PCA-Net is a recently proposed neural operator architecture which combines principal component analysis (PCA) with neural networks to approximate operators between infinite-dimensional function spaces. The present work develops approximation theory for this approach, improving and significantly extending previous work in this direction: First, a novel universal approximation result is derived, under minimal assumptions on the underlying operator and the data-generating distribution.
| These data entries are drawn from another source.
-- stepB in terms of cv
lemma cv_linear (r : Int) : ∀ (t : List Int) (a : Int),
    cv (a :: t) [-r, 1] = a * (-r) :: List.zipWith (fun x y => x - r * y) (a :: t) (t ++ [0]) := by
  intro t
  induction t with
  | nil =>
    intro a
    show ragg [a * (-r), a * 1] [0] = [a * (-r), a - r * 0]
    simp [ragg]
  | cons t0 t' ih =>
    intro a
    rw [cv_cons, ih t0]
    show ragg [a * (-r), a * 1] (0 :: t0 * (-r) :: _) = _
    simp only [ragg, List.cons_append, List.zipWith_cons_cons, List.cons.injEq, add_zero]
    exact ⟨trivial, by ring, trivial⟩

lemma stepB_eq_cv (r : Int) (c : List Int) (hc : c ≠ []) : stepB c r = cv c [-r, 1] := by
  cases c with
  | nil => exact absurd rfl hc
  | cons a t =>
    rw [cv_linear]
    show (0 - r * a) :: List.zipWith _ (a :: t) (t ++ [0]) = _
    congr 1
    ring

lemma stepB_ne_nil (c : List Int) (r : Int) : stepB c r ≠ [] := by
  unfold stepB
  cases c <;> simp

lemma fold_stepB_ne_nil : ∀ (ys : List Int) (p : List Int), p ≠ [] →
    ys.foldl stepB p ≠ [] := by
  intro ys
  induction ys with
  | nil => intro p hp; exact hp
  | cons r ys' ih => intro p _; exact ih (stepB p r) (stepB_ne_nil p r)

lemma fold_eq_cv : ∀ (ys : List Int) (p : List Int), p ≠ [] →
    ys.foldl stepB p = cv p (ys.foldl stepB [1]) := by
  intro ys
  induction ys with
  | nil => intro p _; exact (cv_one_right p).symm
  | cons r ys' ih =>
    intro p hp
    have h1 : ys'.foldl stepB (stepB p r) = cv (stepB p r) (ys'.foldl stepB [1]) :=
      ih (stepB p r) (stepB_ne_nil p r)
    have hM : ys'.foldl stepB [1] ≠ [] := fold_stepB_ne_nil ys' [1] (by simp)
    calc (r :: ys').foldl stepB p
        = ys'.foldl stepB (stepB p r) := rfl
      _ = cv (stepB p r) (ys'.foldl stepB [1]) := h1
      _ = cv (cv p [-r, 1]) (ys'.foldl stepB [1]) := by rw [stepB_eq_cv r p hp]
      _ = cv p (cv [-r, 1] (ys'.foldl stepB [1])) := cv_assoc p [-r, 1] _ (by simp) hM
      _ = cv p (cv (stepB [1] r) (ys'.foldl stepB [1])) := by
            rw [stepB_eq_cv r [1] (by simp)]
            rw [cv_one_left [-r, 1] (by simp)]
      _ = cv p (ys'.foldl stepB (stepB [1] r)) := by
            rw [← ih (stepB [1] r) (stepB_ne_nil [1] r)]
      _ = cv p ((r :: ys').foldl stepB [1]) := rfl

lemma fold_stepB_append (xs ys : List Int) :
    (xs ++ ys).foldl stepB [1] = cv (xs.foldl stepB [1]) (ys.foldl stepB [1]) := by
  rw [List.foldl_append]
  exact fold_eq_cv ys (xs.foldl stepB [1]) (fold_stepB_ne_nil xs [1] (by simp))

lemma prodTreeB_eq_fold_aux : ∀ (n : Nat) (rs : List Int), rs.length ≤ n → rs ≠ [] →
    prodTreeB rs = rs.foldl stepB [1] := by
  intro n
  induction n with
  | zero =>
    intro rs hlen hne
    cases rs with
    | nil => exact absurd rfl hne
    | cons a t => simp at hlen
  | succ n ih =>
    intro rs hlen hne
    match rs with
    | [] => exact absurd rfl hne
    | [r] =>
      rw [prodTreeB]
      simp only [List.foldl_cons, List.foldl_nil]
      rw [stepB_eq_cv r [1] (by simp), cv_one_left [-r, 1] (by simp)]
    | r1 :: r2 :: t =>
      rw [prodTreeB]
      have htake : ((r1 :: r2 :: t).take ((r1 :: r2 :: t).length / 2)).length ≤ n := by
        simp only [List.length_take, List.length_cons] at *
        omega
      have hdrop : ((r1 :: r2 :: t).drop ((r1 :: r2 :: t).length / 2)).length ≤ n := by
        simp only [List.length_drop, List.length_cons] at *
        omega
      have htne : (r1 :: r2 :: t).take ((r1 :: r2 :: t).length / 2) ≠ [] := by
        intro h
        have := congrArg List.length h
        simp only [List.length_take, List.length_nil, List.length_cons] at this
        omega
      have hdne : (r1 :: r2 :: t).drop ((r1 :: r2 :: t).length / 2) ≠ [] := by
        intro h
        have := congrArg List.length h
        simp only [List.length_drop, List.length_nil, List.length_cons] at this
        omega
      rw [convB_eq_cv, ih _ htake htne, ih _ hdrop hdne, ← fold_stepB_append,
        List.take_append_drop]

lemma prodTreeB_eq_fold (rs : List Int) (hne : rs ≠ []) :
    prodTreeB rs = rs.foldl stepB [1] :=
  prodTreeB_eq_fold_aux rs.length rs le_rfl hne

-- ===== VERDICT (by name: the statement is the Claim_ definition above) =====
theorem GeraPolinomio_spec : Claim_equal_GeraPolinomio := by
  intro raizes _
  unfold Spec_GeraPolinomio
  rw [A_eq_fold]
  cases raizes with
  | nil => rfl
  | cons r rs =>
    show (r :: rs).foldl stepB [1] = GeraPolinomio_alt (r :: rs)
    rw [show GeraPolinomio_alt (r :: rs) = prodTreeB (r :: rs) from rfl]
    rw [prodTreeB_eq_fold (r :: rs) (by simp)]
Then, two potential obstacles to efficient operator learning with PCA-Net are identified, and made precise through lower complexity bounds; the first relates to the complexity of the output distribution, measured by a slow decay of the PCA eigenvalues. The other obstacle relates to the inherent complexity of the space of operators between infinite-dimensional input and output spaces, resulting in a rigorous and quantifiable statement of the curse of dimensionality. In addition to these lower bounds, upper complexity bounds are derived. A suitable smoothness criterion is shown to ensure an algebraic decay of the PCA eigenvalues. Furthermore, it is shown that PCA-Net can overcome the general curse of dimensionality for specific operators of interest, arising from the Darcy flow and the Navier-Stokes equations.

翻译：PCA-Net是近期提出的一种神经算子架构，它结合主成分分析（PCA）与神经网络来逼近无限维函数空间之间的算子。本文发展了该方法的逼近理论，改进并显著扩展了该方向的先前工作：首先，在算子和数据生成分布的最小假设条件下，推导了新颖的普适逼近结果。随后，识别了使用PCA-Net进行高效算子学习的两个潜在障碍，并通过下复杂度界精确刻画：第一个障碍与输出分布的复杂度相关，表现为PCA特征值的缓慢衰减；第二个障碍涉及无限维输入与输出空间之间算子空间的固有复杂度，由此得出了严格且可量化的维度灾难表述。除这些下界外，还推导了上复杂度界。证明了合适的平滑性准则可确保PCA特征值的代数衰减。此外，研究表明，对于源自达西流和纳维-斯托克斯方程的特定算子，PCA-Net能够克服一般性的维度灾难。